ICOS-driven Cholesterol and Cortisol Biosynthesis Shape IL-10 Production in ILC2s to Regulate Airway Hyperreactivity

Group 2 innate lymphoid cells (ILC2) induce type 2 inflammation in the lungs in response to allergens. Here, we investigated the regulatory mechanism of IL-10 production by ILC2s on the development of airway hyperreactivity (AHR), with a particular focus on the role of ICOS. Our findings demonstrate that inhibition of ICOS in pulmonary ILC2s significantly promotes IL-10 production. Lack of ICOS reprograms ILC2 steroid metabolism, resulting in increased cholesterol and cortisol biosynthesis and Glucocorticoid receptor (GR) activation.
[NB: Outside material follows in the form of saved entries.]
-- pv_equiv track=rewrite | github.com/dangthiminhnguyet/Rosalind | Bioinformatics Stronghold/3. Complementing a Strand of DNA.py | cdna
-- ===== SOURCE A (Python) =====
-- def cdna(dna):
--     rc_dna = ""
--     for c in dna:
--         if c == "A":
--             rc_dna += "T"
--         elif c == "T":
--             rc_dna += "A"
--         elif c == "G":
--             rc_dna += "C"
--         else:
--             rc_dna += "G"
--     c_dna = ""
--     i = len(rc_dna) - 1
--     while i>=0:
--         c_dna = c_dna + rc_dna[i]
--         i = i - 1
--     return c_dna
-- ===== SOURCE B (Python) =====
-- def cdna(dna):
--     comp = {'A': 'T', 'T': 'A', 'G': 'C'}
--     return "".join(comp.get(c, 'G') for c in reversed(dna))
-- ===== Notes on version B (the rewrite author's own statement) =====
-- stated objective: simpler
-- what changed: Single reverse-order pass joining table-mapped characters via str.join, instead of building a forward complement string by repeated concatenation and then reversing it with an index while-loop.
import Mathlib
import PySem

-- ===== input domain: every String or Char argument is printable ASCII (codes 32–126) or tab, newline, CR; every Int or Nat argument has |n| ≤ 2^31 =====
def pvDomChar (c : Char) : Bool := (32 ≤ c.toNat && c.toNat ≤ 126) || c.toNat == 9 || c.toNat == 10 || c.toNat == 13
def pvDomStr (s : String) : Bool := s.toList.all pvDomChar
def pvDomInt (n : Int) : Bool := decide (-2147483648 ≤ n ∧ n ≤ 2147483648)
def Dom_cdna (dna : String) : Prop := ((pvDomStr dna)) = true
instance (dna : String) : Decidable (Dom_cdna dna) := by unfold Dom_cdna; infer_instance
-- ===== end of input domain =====

-- B computes the reverse complement in one reverse-order pass over the input with a
-- complement table (default 'G'), instead of A's two passes (build the forward
-- complement string, then reverse it with an index while-loop). Objective: simpler.

-- ===== PORT A =====
-- the while loop 'while i >= 0: c_dna = c_dna + rc_dna[i]; i = i - 1', with i+1 as the Nat counter
def cdnaWhile (rc : List Char) : Nat → List Char → List Char
  | 0, acc => acc
  | n + 1, acc => cdnaWhile rc n (acc ++ [rc.getD n ' '])

def cdna (dna : String) : String :=
  let rc_dna := dna.toList.foldl (fun acc c =>
    if c = 'A' then acc ++ ['T']
    else if c = 'T' then acc ++ ['A']
    else if c = 'G' then acc ++ ['C']
    else acc ++ ['G']) []
  String.mk (cdnaWhile rc_dna rc_dna.length [])

-- ===== PORT B =====
def cdna_alt (dna : String) : String :=
  let comp : PySem.Dict Char Char := PySem.Dict.ofList [('A', 'T'), ('T', 'A'), ('G', 'C')]
  String.mk (dna.toList.reverse.map (fun c => comp.getD c 'G'))

-- ===== PRECONDITION & SPEC =====
def Spec_cdna (dna : String) (out : String) : Prop := out = cdna_alt dna
instance (dna : String) (out : String) : Decidable (Spec_cdna dna out) := by unfold Spec_cdna; infer_instance

-- ===== CLAIM (what is proved, stated in full; the proofs are below) =====
def Claim_equal_cdna : Prop := ∀ (dna : String), Dom_cdna dna → Spec_cdna dna (cdna dna)

-- ===== LEMMAS AND PROOFS =====
def pvComp (c : Char) : Char :=
  (PySem.Dict.ofList [('A', 'T'), ('T', 'A'), ('G', 'C')]).getD c 'G'

lemma pvComp_eq (c : Char) :
    pvComp c = (if c = 'A' then 'T' else if c = 'T' then 'A' else if c = 'G' then 'C' else 'G') := by
  have hd : PySem.Dict.ofList [('A', 'T'), ('T', 'A'), ('G', 'C')]
      = PySem.Dict.mk [('A', 'T'), ('T', 'A'), ('G', 'C')] := by decide
  by_cases h1 : c = 'A'
  · subst h1; decide
  by_cases h2 : c = 'T'
  · subst h2; decide
  by_cases h3 : c = 'G'
  · subst h3; decide
  simp only [pvComp, hd, PySem.Dict.getD_eq_get?_getD, PySem.Dict.get?_mk_cons,
    beq_iff_eq, if_neg (Ne.symm h1), if_neg (Ne.symm h2), if_neg (Ne.symm h3), h1, h2, h3,
    if_false]
  simp [PySem.Dict.get?]

lemma cdna_foldl (l acc : List Char) :
    l.foldl (fun acc c =>
      if c = 'A' then acc ++ ['T']
      else if c = 'T' then acc ++ ['A']
      else if c = 'G' then acc ++ ['C']
      else acc ++ ['G']) acc = acc ++ l.map pvComp := by
  induction l generalizing acc with
  | nil => simp
  | cons c l ih =>
    simp only [List.foldl_cons, List.map_cons, ih, pvComp_eq]
    split_ifs <;> simp

lemma cdnaWhile_eq (rc : List Char) (n : Nat) (acc : List Char) (hn : n ≤ rc.length) :
    cdnaWhile rc n acc = acc ++ (rc.take n).reverse := by
  induction n generalizing acc with
  | zero => simp [cdnaWhile]
  | succ n ih =>
    rw [cdnaWhile, ih _ (by omega)]
    have h : n < rc.length := by omega
    have hg : rc.getD n ' ' = rc[n] := List.getD_eq_getElem rc ' ' h
    rw [hg, List.take_add_one, List.getElem?_eq_getElem h]
    simp only [Option.toList_some, List.reverse_append, List.reverse_cons, List.reverse_nil,
      List.nil_append, List.singleton_append, List.append_assoc]

-- ===== VERDICT (by name: the statement is the Claim_ definition above) =====
theorem cdna_spec : Claim_equal_cdna := by
  intro dna _
  show cdna dna = cdna_alt dna
  simp only [cdna, cdna_alt, cdna_foldl, List.nil_append]
  rw [cdnaWhile_eq _ _ _ (by simp)]
  have hf : (fun c => (PySem.Dict.ofList [('A', 'T'), ('T', 'A'), ('G', 'C')]).getD c 'G') = pvComp := rfl
  rw [hf]
  simp [List.take_of_length_le]
-- ===== VERDICT (by name: the statement is the Claim_ definition above) =====
theorem analyze_dicts_spec : Claim_equal_analyze_dicts := by
  intro data_list _hdom
  unfold Spec_analyze_dicts
  rw [pv_A_events, pv_B_events]
  set E := pvEvents data_list with hE
  obtain ⟨hk1, hk2, hget⟩ := pv_A_char E
  set p := E.foldl pvStepA (PySem.Dict.empty, PySem.Dict.empty) with hp
  set K := PySem.Set.ofList (E.map (·.1)) with hK
  -- B's buckets
  set bk := E.foldl pvStepBk PySem.Dict.empty with hbk
  have hbkkeys : bk.keys = K := by
    have h := PySem.Dict.keys_foldl_modify_key (l := E) (key := fun e => e.1)
      (d0 := ([] : List (Int × Int))) (f := fun _ e => (· ++ [e.2]))
      (d := PySem.Dict.empty)
    rw [hbk]
    show (E.foldl (fun d e => d.modify e.1 [] (· ++ [e.2])) PySem.Dict.empty).keys = K
    rw [h, PySem.Dict.keys_empty, PySem.Set.update_nil_left]
  have hbknodup : bk.keys.Nodup := by rw [hbkkeys]; exact PySem.Set.nodup_ofList _
  have hbkgetD : ∀ k, bk.getD k [] = pvEnt E k := by
    intro k
    have h := PySem.Dict.getD_foldl_modify_append (l := E) (d := PySem.Dict.empty) (c := k)
    rw [hbk]
    show (E.foldl (fun d e => d.modify e.1 [] (· ++ [e.2])) PySem.Dict.empty).getD k [] = _
    rw [h, PySem.Dict.getD_empty]
    rfl
  have hbkitems : bk.items = K.map (fun k => (k, pvEnt E k)) := by
    rw [PySem.Dict.items_eq_map_keys bk hbknodup ([] : List (Int × Int)), hbkkeys]
    exact List.map_congr_left (fun k _ => by rw [hbkgetD])
  -- every key of K has a best entry
  have hKbest : ∀ k ∈ K, pvBest? E k = some ((pvBest? E k).getD (0, 0)) := by
    intro k hk
    rcases hbm : pvBest? E k with _ | m
    · exfalso
      obtain ⟨e, he, hek⟩ := List.mem_map.mp ((PySem.Set.mem_ofList _ _).mp hk)
      have hmem : e.2 ∈ pvEnt E k := by
        simp only [pvEnt, List.mem_map, List.mem_filter]
        exact ⟨e, ⟨he, by simp [hek]⟩, rfl⟩
      have : pvEnt E k = [] := by
        unfold pvBest? at hbm
        rwa [PySem.List.max?_eq_none_iff] at hbm
      rw [this] at hmem
      exact List.not_mem_nil hmem
    · rfl
  -- phase 2 = two fresh-key insert loops
  have hfold2 : bk.items.foldl pvStep2 (PySem.Dict.empty, PySem.Dict.empty)
      = (K.foldl (fun d k => d.insert k ((pvBest? E k).getD (0, 0)).2) PySem.Dict.empty,
         K.foldl (fun d k => d.insert k ((pvBest? E k).getD (0, 0)).1) PySem.Dict.empty) := by
    rw [hbkitems, List.foldl_map]
    have hcong : ∀ (acc : PySem.Dict String Int × PySem.Dict String Int), ∀ k ∈ K,
        pvStep2 acc (k, pvEnt E k)
          = (acc.1.insert k ((pvBest? E k).getD (0, 0)).2,
             acc.2.insert k ((pvBest? E k).getD (0, 0)).1) := by
      intro acc k hk
      have hbm := hKbest k hk
      set m := (pvBest? E k).getD (0, 0) with hm
      unfold pvBest? at hbm
      simp only [pvStep2, hbm]
    rw [PySem.List.foldl_congr_mem K
      (fun (acc : PySem.Dict String Int × PySem.Dict String Int) k => pvStep2 acc (k, pvEnt E k))
      (fun (acc : PySem.Dict String Int × PySem.Dict String Int) k =>
        (acc.1.insert k ((pvBest? E k).getD (0, 0)).2,
         acc.2.insert k ((pvBest? E k).getD (0, 0)).1))
      (PySem.Dict.empty, PySem.Dict.empty) hcong]
    rw [PySem.List.foldl_prod_mk
      (f := fun (d : PySem.Dict String Int) k => d.insert k ((pvBest? E k).getD (0, 0)).2)
      (g := fun (d : PySem.Dict String Int) k => d.insert k ((pvBest? E k).getD (0, 0)).1)]
  have hKid : K.map (fun a => a) = K := List.map_id' K
  have hfresh : ∀ (v : String → Int),
      (K.foldl (fun d k => d.insert k (v k)) PySem.Dict.empty).items
        = K.map (fun k => (k, v k)) := by
    intro v
    have h := PySem.Dict.items_foldl_insert_fresh (l := K) (k := fun a => a) (v := v)
      (d := PySem.Dict.empty)
      (fun a _ => PySem.Dict.contains_empty a)
      (by rw [hKid]; exact PySem.Set.nodup_ofList _)
    rw [h]
    rfl
  -- A's items
  have hAitems1 : p.1.items = K.map (fun k => (k, ((pvBest? E k).getD (0, 0)).2)) := by
    rw [PySem.Dict.items_eq_map_keys p.1 (by rw [hk1]; exact PySem.Set.nodup_ofList _) (0 : Int), hk1]
    refine List.map_congr_left (fun k hk => ?_)
    rw [PySem.Dict.getD_eq_get?_getD, (hget k).1, hKbest k hk]
    rfl
  have hAitems2 : p.2.items = K.map (fun k => (k, ((pvBest? E k).getD (0, 0)).1)) := by
    rw [PySem.Dict.items_eq_map_keys p.2 (by rw [hk2]; exact PySem.Set.nodup_ofList _) (0 : Int), hk2]
    refine List.map_congr_left (fun k hk => ?_)
    rw [PySem.Dict.getD_eq_get?_getD, (hget k).2, hKbest k hk]
    rfl
  simp only [hfold2, hAitems1, hAitems2, hfresh]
Consequently, this reprogramming regulates MAF and NFIL3 activation, thereby promoting IL-10 production. We notably found that in vivo GR inhibition or ILC2-specific GR deficiency exacerbated the development of AHR in multiple mouse models. Finally, we extended our findings to a human setting and demonstrated concordant results between murine models and human ILC2s. Taken together, our results therefore indicate that ICOS negatively regulates IL-10 production in ILC2s by controlling cholesterol and cortisol biosynthesis. Overall design: mRNA profiles of mouse lung ILC2s from WT and ICOS KO mice were generated by deep sequencing, in duplicates, using a NextSeq 500.